When deploying AI agents, it is becoming necessary to treat them as managed entities with their own permissions and lifecycles. What does an effective “control plane” for these agents look like in practice, and how can security teams ensure that rapid scaling doesn’t lead to a loss of oversight?

An effective control plane functions as the central nervous system for all agent operations, extending the same level of rigor to AI entities that we currently apply to human employees and traditional software applications. In practice, this means every AI agent is assigned a unique identity and a specific set of permissions that govern what data it can access and what actions it can take autonomously. Security teams must build layers of trust into these systems, ensuring that as the number of agents scales, there is still total visibility into their lifecycle, from deployment to decommissioning. This prevents a “shadow AI” scenario where agents operate in a vacuum, potentially creating security vulnerabilities or data leaks. By treating agents as managed entities, the IT department ensures that rapid growth is balanced with meticulous enforcement of corporate standards and safety protocols.

Building an automated learning loop is essential for refining agentic systems through both positive and negative feedback. How should companies structure their data collection to capture these insights, and what strategies prevent the organization’s processes from becoming obsolete as the technology continues to shift?

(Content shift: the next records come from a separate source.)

-- pv_equiv track=rewrite | github.com/monash-wsrn/nrf-bridge-py3 | test_orientation.py | get_all_5_sequences
-- ===== SOURCE A (Python) =====
-- def get_all_5_sequences(sequence):
--     '''
--         Get all sequences of 5 elements (circular list)
--     :param sequence: Sequence to split
--     :return: List of sequences
--     '''
--     number_leds = len(sequence)
--     if number_leds < 5:
--         return None
--     five_sequences = []
--     for i in range(number_leds):
--         if i + 5 >= number_leds:
--             remaining_elem = i + 5 - number_leds
--             five_sequences.append(sequence[i:number_leds] + sequence[0:remaining_elem])
--         else:
--             five_sequences.append(sequence[i:i + 5])
--     return five_sequences
-- ===== SOURCE B (Python) =====
-- def get_all_5_sequences(sequence):
--     if len(sequence) < 5:
--         return None
--     rotations = [sequence[k:] + sequence[:k] for k in range(5)]
--     return [list(window) for window in zip(*rotations)]
-- ===== Notes on version B (the rewrite author's own statement) =====
-- stated objective: alternative
-- what changed: B builds the five rotations of the sequence once and transposes them with zip, so each window is a column of the rotation matrix; A instead loops over indices slicing each window with a wraparound branch.
import Mathlib
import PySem

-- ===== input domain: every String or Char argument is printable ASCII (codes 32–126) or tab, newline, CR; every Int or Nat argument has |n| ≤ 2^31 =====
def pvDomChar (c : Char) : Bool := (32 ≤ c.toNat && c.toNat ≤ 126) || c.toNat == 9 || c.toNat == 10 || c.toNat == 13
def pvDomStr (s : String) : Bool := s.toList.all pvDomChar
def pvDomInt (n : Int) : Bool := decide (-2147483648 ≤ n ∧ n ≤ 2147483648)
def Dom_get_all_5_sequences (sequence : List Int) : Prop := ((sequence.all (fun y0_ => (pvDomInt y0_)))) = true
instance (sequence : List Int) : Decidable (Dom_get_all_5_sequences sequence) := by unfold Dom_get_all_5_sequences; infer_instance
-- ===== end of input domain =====

-- B builds the five rotations of the sequence once and transposes them with zip (each circular
-- window is a column of the rotation matrix), replacing A's index loop with a wraparound branch
-- (objective: alternative). Equivalence proved on all inputs.

-- ===== PORT A =====
def get_all_5_sequences (sequence : List Int) : Option (List (List Int)) :=
  let number_leds : Int := (sequence.length : Int)
  if number_leds < 5 then none
  else
    some ((PySem.List.pyRange 0 number_leds 1).foldl (fun five_sequences i =>
      if i + 5 ≥ number_leds then
        let remaining_elem := i + 5 - number_leds
        five_sequences ++ [PySem.List.slice sequence (some i) (some number_leds) ++
                           PySem.List.slice sequence (some 0) (some remaining_elem)]
      else
        five_sequences ++ [PySem.List.slice sequence (some i) (some (i + 5))]) [])

-- ===== PORT B =====
-- one rotation sequence[k:] + sequence[:k]
def pvRot (seq : List Int) (k : Int) : List Int :=
  PySem.List.slice seq (some k) none ++ PySem.List.slice seq none (some k)

-- Python's zip(*rotations) on exactly five lists: truncates at the shortest, columns as lists
def pvZip5 : List Int → List Int → List Int → List Int → List Int → List (List Int)
  | a :: as, b :: bs, c :: cs, d :: ds, e :: es => [a, b, c, d, e] :: pvZip5 as bs cs ds es
  | _, _, _, _, _ => []

def get_all_5_sequences_alt (sequence : List Int) : Option (List (List Int)) :=
  if (sequence.length : Int) < 5 then none
  else
    -- rotations = [sequence[k:] + sequence[:k] for k in range(5)] (unrolled), then zip(*rotations)
    some (pvZip5 (pvRot sequence 0) (pvRot sequence 1) (pvRot sequence 2)
                 (pvRot sequence 3) (pvRot sequence 4))

-- ===== PRECONDITION & SPEC =====
def Spec_get_all_5_sequences (sequence : List Int) (out : Option (List (List Int))) : Prop := out = get_all_5_sequences_alt sequence
instance (sequence : List Int) (out : Option (List (List Int))) : Decidable (Spec_get_all_5_sequences sequence out) := by unfold Spec_get_all_5_sequences; infer_instance

-- ===== CLAIM =====
def Claim_equal_get_all_5_sequences : Prop := ∀ (sequence : List Int), Dom_get_all_5_sequences sequence → Spec_get_all_5_sequences sequence (get_all_5_sequences sequence)

-- ===== LEMMAS AND PROOFS =====

-- canonical circular window at index k
def pvWin (seq : List Int) (k : Nat) : List Int :=
  [seq.getD ((k + 0) % seq.length) 0, seq.getD ((k + 1) % seq.length) 0,
   seq.getD ((k + 2) % seq.length) 0, seq.getD ((k + 3) % seq.length) 0,
   seq.getD ((k + 4) % seq.length) 0]

lemma pvWin_length (seq : List Int) (k : Nat) : (pvWin seq k).length = 5 := rfl

lemma pvCons_of_len_succ {l : List Int} {n : Nat} (h : l.length = n + 1) :
    ∃ x xs, l = x :: xs := by
  cases l with
  | nil => simp at h
  | cons x xs => exact ⟨x, xs, rfl⟩

lemma getElem_pvWin (seq : List Int) (k i : Nat) (h : i < (pvWin seq k).length) :
    (pvWin seq k)[i] = seq.getD ((k + i) % seq.length) 0 := by
  have hi : i < 5 := by simpa [pvWin] using h
  unfold pvWin
  interval_cases i <;> rfl

lemma pvRot_natCast (seq : List Int) (k : Nat) :
    pvRot seq (k : Int) = seq.drop k ++ seq.take k := by
  unfold pvRot
  rw [PySem.List.slice_from_natCast, PySem.List.slice_to_natCast]

lemma pvRot_length (seq : List Int) (k : Nat) (hk : k ≤ seq.length) :
    (seq.drop k ++ seq.take k).length = seq.length := by simp; omega

lemma mod_small {a n : Nat} (h : a < n) : a % n = a := Nat.mod_eq_of_lt h

lemma mod_wrap {a n : Nat} (h1 : n ≤ a) (h2 : a < 2 * n) : a % n = a - n := by
  rw [Nat.mod_eq_sub_mod h1, Nat.mod_eq_of_lt (by omega)]

-- element i of a rotation is the element (i+k) mod n of seq
lemma rot_getD (seq : List Int) (k i : Nat) (hk : k ≤ seq.length) (hi : i < seq.length) :
    (seq.drop k ++ seq.take k).getD i 0 = seq.getD ((i + k) % seq.length) 0 := by
  have hn : 0 < seq.length := by omega
  rw [List.getD_eq_getElem seq 0 (by exact Nat.mod_lt _ hn),
      List.getD_eq_getElem _ 0 (by rw [pvRot_length seq k hk]; exact hi)]
  by_cases h : i < seq.length - k
  · rw [List.getElem_append_left (by simp [List.length_drop]; omega)]
    rw [List.getElem_drop]
    have : (i + k) % seq.length = k + i := by rw [mod_small (by omega)]; omega
    simp [this]
  · rw [List.getElem_append_right (by simp [List.length_drop]; omega)]
    have e : (i + k) % seq.length = i + k - seq.length := mod_wrap (by omega) (by omega)
    simp only [List.getElem_take, List.length_drop]
    congr 1
    omega

-- zip of five equal-length lists, as a map over indices
lemma zip5_eq_map (n : Nat) : ∀ (a b c d e : List Int),
    a.length = n → b.length = n → c.length = n → d.length = n → e.length = n →
    pvZip5 a b c d e = (List.range n).map
      (fun i => [a.getD i 0, b.getD i 0, c.getD i 0, d.getD i 0, e.getD i 0]) := by
  induction n with
  | zero =>
    intro a b c d e ha hb hc hd he
    rw [List.length_eq_zero_iff] at ha hb hc hd he
    subst ha hb hc hd he
    rfl
  | succ n ih =>
    intro a b c d e ha hb hc hd he
    obtain ⟨a0, as, rfl⟩ := pvCons_of_len_succ ha
    obtain ⟨b0, bs, rfl⟩ := pvCons_of_len_succ hb
    obtain ⟨c0, cs, rfl⟩ := pvCons_of_len_succ hc
    obtain ⟨d0, ds, rfl⟩ := pvCons_of_len_succ hd
    obtain ⟨e0, es, rfl⟩ := pvCons_of_len_succ he
    simp only [List.length_cons, Nat.succ.injEq] at ha hb hc hd he
    rw [show pvZip5 (a0 :: as) (b0 :: bs) (c0 :: cs) (d0 :: ds) (e0 :: es) =
        [a0, b0, c0, d0, e0] :: pvZip5 as bs cs ds es from rfl,
      ih as bs cs ds es (by omega) (by omega) (by omega) (by omega) (by omega),
      List.range_succ_eq_map, List.map_cons, List.map_map]
    rfl

-- A's non-wrapping window equals the canonical window
lemma winA_no_wrap (seq : List Int) (k : Nat) (h : k + 5 ≤ seq.length) :
    (seq.drop k).take 5 = pvWin seq k := by
  apply List.ext_getElem
  · simp only [List.length_take, List.length_drop, pvWin_length]; omega
  · intro i h1 h2
    have hi5 : i < 5 := by simp only [pvWin_length] at h2; omega
    rw [getElem_pvWin seq k i h2, List.getElem_take, List.getElem_drop,
      List.getD_eq_getElem seq 0 (by rw [mod_small (by omega)]; omega)]
    congr 1
    rw [mod_small (by omega)]

-- A's wrapping window equals the canonical window
lemma winA_wrap (seq : List Int) (k : Nat) (h5 : 5 ≤ seq.length)
    (hk : k < seq.length) (h : seq.length ≤ k + 5) :
    (seq.drop k).take (seq.length - k) ++ seq.take (k + 5 - seq.length) = pvWin seq k := by
  have hdrop : (seq.drop k).take (seq.length - k) = seq.drop k := by
    apply List.take_of_length_le; simp
  rw [hdrop]
  apply List.ext_getElem
  · simp only [List.length_append, List.length_drop, List.length_take, pvWin_length]; omega
  · intro i h1 h2
    have hi5 : i < 5 := by simp only [pvWin_length] at h2; omega
    rw [getElem_pvWin seq k i h2]
    by_cases hc : i < seq.length - k
    · rw [List.getElem_append_left (by simp; omega), List.getElem_drop,
        List.getD_eq_getElem seq 0 (by rw [mod_small (by omega)]; omega)]
      congr 1
      rw [mod_small (by omega)]
    · rw [List.getElem_append_right (by simp; omega)]
      have e : (k + i) % seq.length = k + i - seq.length := mod_wrap (by omega) (by omega)
      rw [List.getD_eq_getElem seq 0 (by rw [e]; omega)]
      simp only [List.getElem_take, List.length_drop]
      congr 1
      omega

-- ===== VERDICT =====
theorem get_all_5_sequences_spec : Claim_equal_get_all_5_sequences := by
  intro seq _
  unfold Spec_get_all_5_sequences get_all_5_sequences get_all_5_sequences_alt
  simp only []
  by_cases h5 : (seq.length : Int) < 5
  · simp [h5]
  · have h5n : 5 ≤ seq.length := by omega
    simp only [h5, if_false]
    congr 1
    -- A side: fold of appends is a map over the range
    have hbody : (fun (five_sequences : List (List Int)) (i : Int) =>
        if i + 5 ≥ (seq.length : Int) then
          five_sequences ++ [PySem.List.slice seq (some i) (some (seq.length : Int)) ++
                             PySem.List.slice seq (some 0) (some (i + 5 - (seq.length : Int)))]
        else
          five_sequences ++ [PySem.List.slice seq (some i) (some (i + 5))]) =
        (fun five_sequences i => five_sequences ++
          [if i + 5 ≥ (seq.length : Int) then
            PySem.List.slice seq (some i) (some (seq.length : Int)) ++
              PySem.List.slice seq (some 0) (some (i + 5 - (seq.length : Int)))
          else PySem.List.slice seq (some i) (some (i + 5))]) := by
      funext acc i; split <;> rfl
    rw [hbody, PySem.List.foldl_append_singleton_eq_map, List.nil_append,
      PySem.List.pyRange_one]
    simp only [Int.sub_zero, Int.toNat_natCast, List.map_map]
    -- both sides equal the canonical map of circular windows
    have hA : ∀ k ∈ List.range seq.length,
        ((fun i => if i + 5 ≥ (seq.length : Int) then
            PySem.List.slice seq (some i) (some (seq.length : Int)) ++
              PySem.List.slice seq (some 0) (some (i + 5 - (seq.length : Int)))
          else PySem.List.slice seq (some i) (some (i + 5))) ∘ (fun k : Nat => (0 : Int) + ↑k)) k
          = pvWin seq k := by
      intro k hk
      have hkn : k < seq.length := List.mem_range.mp hk
      simp only [Function.comp, Int.zero_add]
      by_cases hw : (k : Int) + 5 ≥ (seq.length : Int)
      · have hw' : seq.length ≤ k + 5 := by exact_mod_cast hw
        rw [if_pos hw]
        have h1 : PySem.List.slice seq (some (k : Int)) (some (seq.length : Int)) =
            (seq.drop k).take (seq.length - k) := by rw [PySem.List.slice_natCast]
        have h2 : PySem.List.slice seq (some 0) (some ((k : Int) + 5 - (seq.length : Int))) =
            seq.take (k + 5 - seq.length) := by
          rw [show ((k : Int) + 5 - (seq.length : Int)) = ((k + 5 - seq.length : Nat) : Int) by
            push_cast [hw']; omega]
          rw [PySem.List.slice_zero_start, PySem.List.slice_to_natCast]
        rw [h1, h2, winA_wrap seq k h5n hkn hw']
      · have hw' : k + 5 ≤ seq.length := by push_cast at hw; omega
        rw [if_neg hw]
        rw [show (k : Int) + 5 = ((k + 5 : Nat) : Int) by push_cast; ring,
          PySem.List.slice_natCast, show k + 5 - k = 5 by omega, winA_no_wrap seq k hw']
    rw [List.map_congr_left hA]
    -- B side
    have r0 : pvRot seq 0 = seq.drop 0 ++ seq.take 0 := by
      rw [show (0 : Int) = ((0 : Nat) : Int) by norm_num, pvRot_natCast]
    have r1 : pvRot seq 1 = seq.drop 1 ++ seq.take 1 := by
      rw [show (1 : Int) = ((1 : Nat) : Int) by norm_num, pvRot_natCast]
    have r2 : pvRot seq 2 = seq.drop 2 ++ seq.take 2 := by
      rw [show (2 : Int) = ((2 : Nat) : Int) by norm_num, pvRot_natCast]
    have r3 : pvRot seq 3 = seq.drop 3 ++ seq.take 3 := by
      rw [show (3 : Int) = ((3 : Nat) : Int) by norm_num, pvRot_natCast]
    have r4 : pvRot seq 4 = seq.drop 4 ++ seq.take 4 := by
      rw [show (4 : Int) = ((4 : Nat) : Int) by norm_num, pvRot_natCast]
    rw [r0, r1, r2, r3, r4,
      zip5_eq_map seq.length _ _ _ _ _
        (pvRot_length seq 0 (by omega)) (pvRot_length seq 1 (by omega))
        (pvRot_length seq 2 (by omega)) (pvRot_length seq 3 (by omega))
        (pvRot_length seq 4 (by omega))]
    apply List.map_congr_left
    intro i hi
    have hin : i < seq.length := List.mem_range.mp hi
    rw [rot_getD seq 0 i (by omega) hin, rot_getD seq 1 i (by omega) hin,
      rot_getD seq 2 i (by omega) hin, rot_getD seq 3 i (by omega) hin,
      rot_getD seq 4 i (by omega) hin]
    rfl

To build a truly functional learning loop, organizations must capture and analyze every single interaction with an AI agent, ensuring that both successes and failures are documented as valuable data points. This feedback loop should be owned by the creators of the agentic systems themselves, as they are best positioned to understand the nuances of the processes they are trying to automate. Data collection needs to be granular, looking for patterns in how an agent responds to edge cases or where a human had to intervene to correct an AI-driven error. To prevent obsolescence, leadership must adopt the mindset that these systems are living entities that will continually change alongside the technology. This means refusing to “set and forget” any process and instead scheduling regular intervals to adapt the AI’s training based on the real-world feedback collected through the automated loop.

What is your forecast for AI adoption in the workplace?

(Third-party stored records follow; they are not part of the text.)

-- with the bound binding (vn*m ≤ jn), B's sum is a difference of two full sums
theorem knapT_diff (a : List Int) (vn : Nat) (h1 : 1 ≤ vn) :
    ∀ m jn : Nat, 1 ≤ m → vn * m ≤ jn →
      knapT a vn m jn = knapS a vn jn - knapS a vn (jn - vn * m) := by
  intro m
  induction m with
  | zero => intro jn h; omega
  | succ m ih =>
    intro jn _hm h
    have hmul : vn * (m + 1) = vn * m + vn := by ring
    have hvj : vn ≤ jn := by omega
    rw [knapT_succ, if_pos hvj]
    by_cases hm0 : m = 0
    · subst hm0
      rw [knapT_zero_m, knapS_of_le h1 hvj]
      have : jn - vn * 1 = jn - vn := by omega
      rw [this]
      ring
    · rw [ih (jn - vn) (by omega) (by omega), knapS_of_le h1 hvj]
      have : jn - vn - vn * m = jn - vn * (m + 1) := by omega
      rw [this]
      ring

-- every term the sum reads lies beyond maxJ0, so the sum is zero
theorem knapT_zero_of (a : List Int) (vn m jn : Nat)
    (h : ∀ x : Nat, x < m → x * vn ≤ jn → a.getD (jn - x * vn) 0 = 0) :
    knapT a vn m jn = 0 := by
  unfold knapT
  apply List.sum_eq_zero
  intro y hy
  rw [List.mem_filterMap] at hy
  obtain ⟨x, hx, hfx⟩ := hy
  rw [List.mem_range] at hx
  by_cases hc : x * vn ≤ jn
  · rw [if_pos hc, h x hx hc] at hfx
    exact (Option.some_inj.mp hfx).symm
  · rw [if_neg hc] at hfx
    simp at hfx

-- one nonzero item: A's two in-place passes produce exactly B's rebuilt array
theorem knapStep_eq (a : List Int) (v c maxJ0 : Int)
    (hv : 1 ≤ v) (hc : 0 ≤ c) (h0 : 0 ≤ maxJ0)
    (hmax : maxJ0 + v * c < (a.length : Int))
    (hr : ∀ k : Nat, 1 ≤ k → 0 ≤ a.getD k 0 ∧ a.getD k 0 < pvMOD)
    (hz : ∀ k : Nat, maxJ0 < (k : Int) → a.getD k 0 = 0) :
    ((PySem.List.pyRange (maxJ0 + v * c) (v * (c + 1) - 1) (-1)).foldl (knapBwdUpd (v * (c + 1)))
      ((PySem.List.pyRange v (maxJ0 + v * c + 1) 1).foldl (knapFwdUpd v) a))
    = a.getD 0 0 :: (PySem.List.pyRange 1 (a.length : Int) 1).map
        (fun j => PySem.Int.mod (knapBSum a v c j) pvMOD) := by
  have hvc0 : 0 ≤ v * c := mul_nonneg (by omega) hc
  have hvk : v * 1 ≤ v * (c + 1) := by
    apply mul_le_mul_of_nonneg_left (by omega) (by omega)
  have hk1 : 1 ≤ v * (c + 1) := by omega
  set vn := v.toNat with hvndef
  set cnn := (c + 1).toNat with hcnndef
  have hvn : ((vn : Nat) : Int) = v := Int.toNat_of_nonneg (by omega)
  have hcn : ((cnn : Nat) : Int) = c + 1 := Int.toNat_of_nonneg (by omega)
  have hknc : v * (c + 1) = ((vn * cnn : Nat) : Int) := by push_cast [hvn, hcn]; ring
  have hkn : (v * (c + 1)).toNat = vn * cnn := by omega
  have hvn1 : 1 ≤ vn := by omega
  have hcnn1 : 1 ≤ cnn := by omega
  obtain ⟨hlenF, hgetF⟩ := knapFwd_spec a v hv (maxJ0 + v * c + 1) (by omega)
  set F := (PySem.List.pyRange v (maxJ0 + v * c + 1) 1).foldl (knapFwdUpd v) a with hFdef
  obtain ⟨hlenG, hgetG⟩ := knapBwd_spec (v * (c + 1)) hk1 (maxJ0 + v * c) F (by omega)
  set G := (PySem.List.pyRange (maxJ0 + v * c) (v * (c + 1) - 1) (-1)).foldl
      (knapBwdUpd (v * (c + 1))) F with hGdef
  have hL1 : 1 ≤ a.length := by omega
  -- F entries collapse to knapU whenever the index is at most maxJ
  have hFU : ∀ n : Nat, (n : Int) ≤ maxJ0 + v * c → F.getD n 0 = knapU a vn n := by
    intro n hn
    rw [hgetF n]
    by_cases hcnd : v ≤ (n : Int)
    · rw [if_pos ⟨hcnd, by omega⟩]
    · rw [if_neg (by tauto), knapU_of_lt (by omega)]
  apply List.ext_getElem
  · rw [hlenG, hlenF]
    simp [PySem.List.length_pyRange_one]
    omega
  · intro n hn1 hn2
    rw [hlenG, hlenF] at hn1
    have hGn : G[n] = G.getD n 0 := by
      rw [List.getD_eq_getElem?_getD, List.getElem?_eq_getElem (by omega), Option.getD_some]
    rw [hGn, hgetG n]
    match n, hn1 with
    | 0, _ =>
      rw [if_neg (by omega), hgetF 0, if_neg (by omega)]
      rfl
    | (m + 1), hn1 =>
      have hn : (m + 1 : Nat) < a.length := hn1
      rw [List.getElem_cons_succ, List.getElem_map, PySem.List.getElem_pyRange_one]
      have hj1 : (1 : Int) + (m : Int) = ((m + 1 : Nat) : Int) := by push_cast; ring
      rw [hj1, knapBSum_eq a v c _ hv (by omega), Int.toNat_natCast]
      have hcast : (((m + 1 : Nat) : Int)).toNat = m + 1 := by omega
      -- n as Nat index
      set n := m + 1 with hndef
      have h1n : 1 ≤ n := by omega
      by_cases hbig : maxJ0 + v * c < (n : Int)
      · -- beyond maxJ: both sides are 0
        rw [if_neg (by omega), hgetF n, if_neg (by omega)]
        have haz : a.getD n 0 = 0 := hz n (by omega)
        rw [haz, knapT_zero_of a vn cnn n (by
          intro x hx hxv
          apply hz
          have hx' : x ≤ cnn - 1 := by omega
          have hprodn : x * vn ≤ (cnn - 1) * vn := Nat.mul_le_mul_right _ hx'
          have hprodi : (((cnn - 1) * vn : Nat) : Int) = c * v := by
            push_cast [hvn]
            rw [show ((cnn - 1 : Nat) : Int) = c by omega]
          have hsub : ((n : Int)) - ((x * vn : Nat) : Int) ≤ ((n - x * vn : Nat) : Int) := by omega
          have : ((x * vn : Nat) : Int) ≤ c * v := by
            rw [← hprodi]
            exact_mod_cast hprodn
          have hvcc : v * c = c * v := by ring
          omega)]
        rw [PySem.Int.mod_eq_emod_of_pos pvMOD_pos, Int.zero_emod]
      · by_cases hc1 : v * (c + 1) ≤ (n : Int)
        · -- window applies: difference of two full sums
          rw [if_pos ⟨hc1, by omega⟩]
          have hFn : F.getD n 0 = knapU a vn n := hFU n (by omega)
          have hnk : n - (v * (c + 1)).toNat = n - vn * cnn := by rw [hkn]
          have hknn : vn * cnn ≤ n := by omega
          have hFnk : F.getD (n - vn * cnn) 0 = knapU a vn (n - vn * cnn) :=
            hFU _ (by omega)
          rw [hFn, hnk, hFnk]
          rw [knapT_diff a vn hvn1 cnn n hcnn1 hknn]
          rw [knapU_eq_mod hvn1 hr n h1n]
          simp only [PySem.Int.mod_eq_emod_of_pos pvMOD_pos]
          by_cases hz0 : 1 ≤ n - vn * cnn
          · rw [knapU_eq_mod hvn1 hr _ hz0, PySem.Int.mod_eq_emod_of_pos pvMOD_pos]
            exact (Int.sub_emod _ _ _).symm
          · have hz0' : n - vn * cnn = 0 := by omega
            rw [hz0', knapU_of_lt (j := 0) (by omega), knapS_of_lt (j := 0) (by omega)]
            rw [Int.sub_emod, Int.emod_emod_of_dvd _ dvd_rfl, ← Int.sub_emod]
        · -- below the window: plain full sum on both sides
          rw [if_neg (by tauto)]
          have hFn : F.getD n 0 = knapU a vn n := hFU n (by omega)
          rw [hFn, knapU_eq_mod hvn1 hr n h1n]
          rw [knapT_eq_S a vn hvn1 cnn n (by omega)]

I anticipate that the “emergent” middle—the 50% of workers currently in the middle of their journey—will either rapidly ascend to the “sweet spot” or find themselves struggling as the infrastructure gap widens. We are moving toward a landscape where the distinction between “human work” and “AI work” disappears, replaced by a seamless collaboration where agents are treated with the same organizational rigor as any other team member. Within the next few years, the companies that thrive will be those that prioritized culture and leadership alignment today, effectively turning their IT departments into sophisticated control planes for a massive, autonomous workforce. Success will not be measured by how many AI tools a company buys, but by how deeply they have redesigned their very core to be as flexible as the technology itself.